Esta expressão significa o mesmo que se dissesse:

"Sendo Deus,
estou repleto da misericórdia
e do orvalho da graça,
mas aqueles que a mim inerem pela fé
estão repletos da cegueira
e das gotas do pecado".

A cabeça de Cristo é Deus, e ele próprio, enquanto homem, é cabeça da Igreja, e não recebe a graça por medida (Jo. 3, 34). Ele chora, pois, a nossa miséria e, por nos macularmos de muitos modos pelo pecado, quer misericordiosamente mostrar-se misericordioso. Ele é o monte Hermon, isto é, a luz exaltada, da qual desce o orvalho da graça para o monte Sião (Salmo 132, 3), a santa Igreja, para que, onde superabundou o delito, se multiplique também a sua graça (Rom. 5, 20). Pede, portanto, à sua amada que lhe abra, sugerindo-lhe também que ela, assim como ele, queira ser misericordiosa e luz para iluminar a cegueira.

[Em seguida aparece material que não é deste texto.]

-- pv_equiv track=rewrite | github.com/GDSC-Hanyang/Algorithm-1- | 설유민/Lv.1/42862-체육복/solution.py | solution
-- ===== SOURCE A (Python) =====
-- def solution(n, lost, reserve):
--     lost_without_rez = sorted(list(set(lost) - set(reserve)))
--     reserve_without_loss = sorted(list(set(reserve) - set(lost)))
--
--     pairs = {}
--
--     for lost_stu in lost_without_rez:
--         for reserve_stu in reserve_without_loss:
--             if ((lost_stu - reserve_stu) == -1 or (lost_stu - reserve_stu) == 1):
--                 pairs[reserve_stu] = lost_stu
--     answer = n - len(lost_without_rez) + len(set(pairs))
--     if answer > n:
--         answer = n
--     return answer
-- ===== SOURCE B (Python) =====
-- def solution(n, lost, reserve):
--     lost_only = sorted(set(lost) - set(reserve))
--     res_only = sorted(set(reserve) - set(lost))
--     m = 0
--     i = 0
--     L = len(lost_only)
--     for r in res_only:
--         while i < L and lost_only[i] < r - 1:
--             i += 1
--         if i < L and (lost_only[i] == r - 1 or lost_only[i] == r + 1):
--             m += 1
--     return min(n, n - len(lost_only) + m)
-- ===== Notes on version B (the rewrite author's own statement) =====
-- stated objective: faster
-- what changed: Replaces A's nested loop over all (lost-only, reserve-only) pairs building a dict with a single two-pointer merge over the two sorted deduped lists that counts each adjacent reserve once, and replaces the post-hoc cap with min.
import Mathlib
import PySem

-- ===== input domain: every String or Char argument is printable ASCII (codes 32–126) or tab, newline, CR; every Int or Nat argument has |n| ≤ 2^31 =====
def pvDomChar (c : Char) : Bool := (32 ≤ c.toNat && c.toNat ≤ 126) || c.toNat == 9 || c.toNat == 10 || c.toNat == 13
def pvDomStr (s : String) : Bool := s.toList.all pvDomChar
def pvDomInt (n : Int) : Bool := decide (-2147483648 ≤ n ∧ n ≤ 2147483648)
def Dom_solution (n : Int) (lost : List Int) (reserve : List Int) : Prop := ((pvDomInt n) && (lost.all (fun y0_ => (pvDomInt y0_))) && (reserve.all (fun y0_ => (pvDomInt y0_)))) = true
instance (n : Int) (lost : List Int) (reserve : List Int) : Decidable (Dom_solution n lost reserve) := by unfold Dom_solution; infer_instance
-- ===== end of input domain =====

-- B replaces A's nested O(L*R) adjacency scan with a single two-pointer merge of the
-- two sorted deduped lists and caps the answer with min (objective: faster).

-- ===== PORT A =====
def solution (n : Int) (lost : List Int) (reserve : List Int) : Int :=
  let lost_without_rez :=
    PySem.List.sorted (PySem.Set.diff (PySem.Set.ofList lost) (PySem.Set.ofList reserve)) (fun x => x) false
  let reserve_without_loss :=
    PySem.List.sorted (PySem.Set.diff (PySem.Set.ofList reserve) (PySem.Set.ofList lost)) (fun x => x) false
  let pairs : PySem.Dict Int Int :=
    lost_without_rez.foldl (fun d lost_stu =>
      reserve_without_loss.foldl (fun d reserve_stu =>
        if lost_stu - reserve_stu = -1 ∨ lost_stu - reserve_stu = 1 then
          d.insert reserve_stu lost_stu
        else d) d) PySem.Dict.empty
  let answer := n - (lost_without_rez.length : Int) + ((PySem.Set.ofList pairs.keys).length : Int)
  if answer > n then n else answer

-- ===== PORT B =====
-- the for-loop over res_only with the advancing index i of Source B: the while loop is the dropWhile
def altGo (ls rs : List Int) : Int :=
  match rs with
  | [] => 0
  | r :: rs' =>
    let ls' := ls.dropWhile (fun l => decide (l < r - 1))
    (match ls'.head? with
     | some l => if l = r - 1 ∨ l = r + 1 then (1 : Int) else 0
     | none => 0) + altGo ls' rs'

def solution_alt (n : Int) (lost : List Int) (reserve : List Int) : Int :=
  let lost_only :=
    PySem.List.sorted (PySem.Set.diff (PySem.Set.ofList lost) (PySem.Set.ofList reserve)) (fun x => x) false
  let res_only :=
    PySem.List.sorted (PySem.Set.diff (PySem.Set.ofList reserve) (PySem.Set.ofList lost)) (fun x => x) false
  min n (n - (lost_only.length : Int) + altGo lost_only res_only)

-- ===== PRECONDITION & SPEC =====
def Spec_solution (n : Int) (lost : List Int) (reserve : List Int) (out : Int) : Prop := out = solution_alt n lost reserve
instance (n : Int) (lost : List Int) (reserve : List Int) (out : Int) : Decidable (Spec_solution n lost reserve out) := by unfold Spec_solution; infer_instance

-- ===== CLAIM (what is proved, stated in full; the proofs are below) =====
def Claim_equal_solution : Prop := ∀ (n : Int) (lost : List Int) (reserve : List Int), Dom_solution n lost reserve → Spec_solution n lost reserve (solution n lost reserve)

-- ===== LEMMAS AND PROOFS =====

-- membership in the keys of A's inner fold
theorem keys_inner (rs : List Int) (l : Int) (d : PySem.Dict Int Int) (r' : Int) :
    r' ∈ (rs.foldl (fun d r => if l - r = -1 ∨ l - r = 1 then d.insert r l else d) d).keys ↔
      (r' ∈ rs ∧ (l - r' = -1 ∨ l - r' = 1)) ∨ r' ∈ d.keys := by
  induction rs generalizing d with
  | nil => simp
  | cons r rs ih =>
    simp only [List.foldl_cons, ih]
    by_cases h : l - r = -1 ∨ l - r = 1
    · simp only [if_pos h, PySem.Dict.mem_keys_insert, List.mem_cons]
      constructor
      · rintro (⟨hm, hd⟩ | (rfl | hd))
        · exact Or.inl ⟨Or.inr hm, hd⟩
        · exact Or.inl ⟨Or.inl rfl, h⟩
        · exact Or.inr hd
      · rintro (⟨(rfl | hm), hd⟩ | hd)
        · exact Or.inr (Or.inl rfl)
        · exact Or.inl ⟨hm, hd⟩
        · exact Or.inr (Or.inr hd)
    · simp only [if_neg h, List.mem_cons]
      constructor
      · rintro (⟨hm, hd⟩ | hd)
        · exact Or.inl ⟨Or.inr hm, hd⟩
        · exact Or.inr hd
      · rintro (⟨(rfl | hm), hd⟩ | hd)
        · exact absurd hd h
        · exact Or.inl ⟨hm, hd⟩
        · exact Or.inr hd

theorem nodup_keys_inner (rs : List Int) (l : Int) (d : PySem.Dict Int Int)
    (h : d.keys.Nodup) :
    (rs.foldl (fun d r => if l - r = -1 ∨ l - r = 1 then d.insert r l else d) d).keys.Nodup := by
  induction rs generalizing d with
  | nil => exact h
  | cons r rs ih =>
    simp only [List.foldl_cons]
    by_cases hc : l - r = -1 ∨ l - r = 1
    · exact ih _ (by rw [if_pos hc]; exact PySem.Dict.nodup_keys_insert _ _ _ h)
    · exact ih _ (by rw [if_neg hc]; exact h)

theorem keys_outer (ls rs : List Int) (d : PySem.Dict Int Int) (r' : Int) :
    r' ∈ (ls.foldl (fun d l => rs.foldl (fun d r => if l - r = -1 ∨ l - r = 1 then d.insert r l else d) d) d).keys ↔
      (∃ l ∈ ls, r' ∈ rs ∧ (l - r' = -1 ∨ l - r' = 1)) ∨ r' ∈ d.keys := by
  induction ls generalizing d with
  | nil => simp
  | cons l ls ih =>
    simp only [List.foldl_cons, ih, keys_inner, List.mem_cons]
    constructor
    · rintro (⟨x, hx, hm⟩ | (⟨hm, hd⟩ | hd))
      · exact Or.inl ⟨x, Or.inr hx, hm⟩
      · exact Or.inl ⟨l, Or.inl rfl, hm, hd⟩
      · exact Or.inr hd
    · rintro (⟨x, (rfl | hx), hm⟩ | hd)
      · exact Or.inr (Or.inl hm)
      · exact Or.inl ⟨x, hx, hm⟩
      · exact Or.inr (Or.inr hd)

theorem nodup_keys_outer (ls rs : List Int) (d : PySem.Dict Int Int) (h : d.keys.Nodup) :
    (ls.foldl (fun d l => rs.foldl (fun d r => if l - r = -1 ∨ l - r = 1 then d.insert r l else d) d) d).keys.Nodup := by
  induction ls generalizing d with
  | nil => exact h
  | cons l ls ih => exact ih _ (nodup_keys_inner _ _ _ h)

-- an element failing the dropWhile predicate survives the dropWhile
theorem mem_dropWhile_of_not {α : Type} (p : α → Bool) (ls : List α) (x : α)
    (hm : x ∈ ls) (hp : p x = false) : x ∈ ls.dropWhile p := by
  induction ls with
  | nil => cases hm
  | cons a t ih =>
    by_cases ha : p a = true
    · rw [List.dropWhile_cons_of_pos ha]
      rcases List.mem_cons.mp hm with rfl | hm
      · rw [ha] at hp; cases hp
      · exact ih hm
    · rw [List.dropWhile_cons_of_neg ha]
      exact hm

-- in a strictly sorted list, everything surviving dropWhile (· < c) is ≥ c
theorem dropWhile_ge (c : Int) (ls : List Int) (hs : ls.Pairwise (· < ·)) :
    ∀ l ∈ ls.dropWhile (fun l => decide (l < c)), c ≤ l := by
  induction ls with
  | nil => simp
  | cons a t ih =>
    by_cases ha : a < c
    · rw [List.dropWhile_cons_of_pos (by simpa using ha)]
      exact ih (List.Pairwise.of_cons hs)
    · rw [List.dropWhile_cons_of_neg (by simpa using ha)]
      intro l hl
      rcases List.mem_cons.mp hl with rfl | hl
      · omega
      · have := (List.pairwise_cons.mp hs).1 l hl; omega

-- the two-pointer sweep counts exactly the reserves adjacent to some lost value
theorem altGo_spec (rs : List Int) : ∀ (ls : List Int), ls.Pairwise (· < ·) →
    rs.Pairwise (· < ·) → (∀ r ∈ rs, r ∉ ls) →
    altGo ls rs = ((rs.filter (fun r => decide (∃ l ∈ ls, l = r - 1 ∨ l = r + 1))).length : Int) := by
  induction rs with
  | nil => intro ls _ _ _; simp [altGo]
  | cons r rs' ih =>
    intro ls hls hrs hdisj
    have hsub : (ls.dropWhile (fun l => decide (l < r - 1))).Sublist ls := List.dropWhile_sublist _
    set ls' := ls.dropWhile (fun l => decide (l < r - 1)) with hls'
    have hge : ∀ l ∈ ls', r - 1 ≤ l := dropWhile_ge (r - 1) ls hls
    have hls'p : ls'.Pairwise (· < ·) := hls.sublist hsub
    have hmem' : ∀ l, l ∈ ls → (¬ l < r - 1) → l ∈ ls' :=
      fun l hm hp => mem_dropWhile_of_not _ ls l hm (by simpa using hp)
    -- head check ↔ existential on ls (then on ls')
    have hex : (∃ l ∈ ls, l = r - 1 ∨ l = r + 1) ↔ (∃ l ∈ ls', l = r - 1 ∨ l = r + 1) := by
      constructor
      · rintro ⟨l, hm, hl⟩
        exact ⟨l, hmem' l hm (by omega), hl⟩
      · rintro ⟨l, hm, hl⟩
        exact ⟨l, hsub.mem hm, hl⟩
    have hrnot : r ∉ ls' := fun h => hdisj r (List.mem_cons_self ..) (hsub.mem h)
    have hhead : (match ls'.head? with
        | some l => if l = r - 1 ∨ l = r + 1 then (1 : Int) else 0
        | none => 0) = if ∃ l ∈ ls', l = r - 1 ∨ l = r + 1 then (1 : Int) else 0 := by
      cases hL : ls' with
      | nil => simp
      | cons a t =>
        simp only [List.head?_cons]
        by_cases hA : a = r - 1 ∨ a = r + 1
        · rw [if_pos hA, if_pos ⟨a, by simp, hA⟩]
        · rw [if_neg hA, if_neg ?_]
          rintro ⟨l, hm, hl⟩
          have ha1 : r - 1 ≤ a := hge a (by simp [hL])
          have ha2 : a ≠ r := fun h => hrnot (by simp [hL, h])
          have hp2 : (a :: t).Pairwise (· < ·) := by rw [← hL]; exact hls'p
          rcases List.mem_cons.mp hm with rfl | hm3
          · exact hA hl
          · have : a < l := (List.pairwise_cons.mp hp2).1 l hm3
            omega
    -- tail: dropping elements < r-1 cannot remove a neighbour of a later r' > r
    have hcong : rs'.filter (fun r'' => decide (∃ l ∈ ls, l = r'' - 1 ∨ l = r'' + 1)) =
        rs'.filter (fun r'' => decide (∃ l ∈ ls', l = r'' - 1 ∨ l = r'' + 1)) := by
      apply List.filter_congr
      intro r'' hm
      have hrr : r < r'' := (List.pairwise_cons.mp hrs).1 r'' hm
      simp only [decide_eq_decide]
      constructor
      · rintro ⟨l, hlm, hl⟩
        exact ⟨l, hmem' l hlm (by omega), hl⟩
      · rintro ⟨l, hlm, hl⟩
        exact ⟨l, hsub.mem hlm, hl⟩
    have htl := ih ls' hls'p (List.Pairwise.of_cons hrs)
      (fun r'' h hm => hdisj r'' (List.mem_cons_of_mem _ h) (hsub.mem hm))
    show (match ls'.head? with
        | some l => if l = r - 1 ∨ l = r + 1 then (1 : Int) else 0
        | none => 0) + altGo ls' rs' = _
    rw [hhead, htl, ← hcong, List.filter_cons]
    by_cases hx : ∃ l ∈ ls, l = r - 1 ∨ l = r + 1
    · rw [if_pos (hex.mp hx), if_pos (by simpa using hx)]
      push_cast [List.length_cons]; ring
    · rw [if_neg (fun h => hx (hex.mpr h)), if_neg (by simpa using hx)]
      ring

theorem pairwise_lt_of_le_nodup (l : List Int)
    (h1 : l.Pairwise (fun a b => a ≤ b)) (h2 : l.Nodup) : l.Pairwise (· < ·) :=
  (h1.and h2).imp (fun h => lt_of_le_of_ne h.1 h.2)

-- the whole body, with the two sorted deduped lists generalized
theorem core (n : Int) (lostOnly resOnly : List Int)
    (hLlt : lostOnly.Pairwise (· < ·)) (hRlt : resOnly.Pairwise (· < ·))
    (hRnd : resOnly.Nodup)
    (hdisj : ∀ r ∈ resOnly, r ∉ lostOnly) :
    (if n - (lostOnly.length : Int) +
        ((PySem.Set.ofList (lostOnly.foldl (fun d lost_stu =>
            resOnly.foldl (fun d reserve_stu =>
              if lost_stu - reserve_stu = -1 ∨ lost_stu - reserve_stu = 1 then
                d.insert reserve_stu lost_stu
              else d) d) (PySem.Dict.empty (κ := Int) (ν := Int))).keys).length : Int) > n
      then n
      else n - (lostOnly.length : Int) +
        ((PySem.Set.ofList (lostOnly.foldl (fun d lost_stu =>
            resOnly.foldl (fun d reserve_stu =>
              if lost_stu - reserve_stu = -1 ∨ lost_stu - reserve_stu = 1 then
                d.insert reserve_stu lost_stu
              else d) d) (PySem.Dict.empty (κ := Int) (ν := Int))).keys).length : Int)) =
    min n (n - (lostOnly.length : Int) + altGo lostOnly resOnly) := by
  set pairs := lostOnly.foldl (fun d lost_stu =>
      resOnly.foldl (fun d reserve_stu =>
        if lost_stu - reserve_stu = -1 ∨ lost_stu - reserve_stu = 1 then
          d.insert reserve_stu lost_stu
        else d) d) (PySem.Dict.empty (κ := Int) (ν := Int)) with hpairs
  have hknd : pairs.keys.Nodup := nodup_keys_outer _ _ _ (by simp)
  have hset : PySem.Set.ofList pairs.keys = pairs.keys := PySem.Set.ofList_eq_self_of_nodup _ hknd
  have hperm : pairs.keys.Perm
      (resOnly.filter (fun r => decide (∃ l ∈ lostOnly, l = r - 1 ∨ l = r + 1))) := by
    rw [List.perm_ext_iff_of_nodup hknd (hRnd.filter _)]
    intro r'
    rw [hpairs, keys_outer, List.mem_filter]
    simp only [PySem.Dict.keys_empty, List.mem_nil_iff, or_false, decide_eq_true_eq]
    constructor
    · rintro ⟨l, hlm, hrm, hd⟩
      exact ⟨hrm, l, hlm, by omega⟩
    · rintro ⟨hrm, l, hlm, hd⟩
      exact ⟨l, hlm, hrm, by omega⟩
  have hcount : ((PySem.Set.ofList pairs.keys).length : Int) = altGo lostOnly resOnly := by
    rw [hset, hperm.length_eq, altGo_spec resOnly lostOnly hLlt hRlt hdisj]
  rw [hcount]
  omega

-- ===== VERDICT (by name: the statement is the Claim_ definition above) =====
theorem solution_spec : Claim_equal_solution := by
  intro n lost reserve _
  show solution n lost reserve = solution_alt n lost reserve
  have nd : ∀ (xs ys : List Int),
      (PySem.List.sorted (PySem.Set.diff (PySem.Set.ofList xs) (PySem.Set.ofList ys)) (fun x => x) false).Nodup :=
    fun xs ys => ((PySem.List.sorted_perm _ _ _).nodup_iff).mpr
      (PySem.Set.nodup_diff _ _ (PySem.Set.nodup_ofList _))
  have lt : ∀ (xs ys : List Int),
      (PySem.List.sorted (PySem.Set.diff (PySem.Set.ofList xs) (PySem.Set.ofList ys)) (fun x => x) false).Pairwise (· < ·) :=
    fun xs ys => pairwise_lt_of_le_nodup _ (PySem.List.sorted_pairwise _ _) (nd xs ys)
  have hdisj : ∀ r ∈ PySem.List.sorted (PySem.Set.diff (PySem.Set.ofList reserve) (PySem.Set.ofList lost)) (fun x => x) false,
      r ∉ PySem.List.sorted (PySem.Set.diff (PySem.Set.ofList lost) (PySem.Set.ofList reserve)) (fun x => x) false := by
    intro r hr hl
    have h1 := (PySem.Set.mem_diff _ _ _).mp ((PySem.List.mem_sorted _ _ _ _).mp hr)
    have h2 := (PySem.Set.mem_diff _ _ _).mp ((PySem.List.mem_sorted _ _ _ _).mp hl)
    exact h1.2 ((PySem.Set.mem_ofList _ _).mpr ((PySem.Set.mem_ofList _ _).mp h2.1))
  exact core n _ _ (lt lost reserve) (lt reserve lost) (nd reserve lost) hdisj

A esposa, ouvindo assim a voz do amado que bate e a exorta à salvação e ao cuidado do próximo, embora ame ao esposo e esteja pronta à obediência da vontade de seu amado, teme, todavia, afastar-se da contemplação e envolver-se novamente com os cuidados do mundo. De onde que acrescenta:

"Despojei-me de minha túnica,
como hei de vesti-la novamente?
Lavei os meus pés,
como tornarei a sujá-los?"

Cant. 5, 3

A túnica é um indumento terreno; podemos, por ela, corretamente entender a ação terrena. Teme, portanto, envolver-se com as ações terrenas, das quais se recorda te-las desprezado, e ser arrancada da contemplação celeste, caindo das coisas superiores e espirituais para ocupar-se com as inferiores. Lembra-se de ter lavado os seus pés, isto é, os seus afetos, e amedronta-se de maculá-los novamente, estes pés que ela havia colocado junto às portas de Jerusalém e ali os tinha feito permanecer. Havia-os lavado com águas vivas, isto é, pela compunção do coração, tendo-os depois disto feito permanecer pela contemplação nas coisas supremas e celestes. Teme, pois, não sem motivo, tornar a sujá-los se vier a distrair-se destas coisas, envolvendo-se com os cuidados exteriores.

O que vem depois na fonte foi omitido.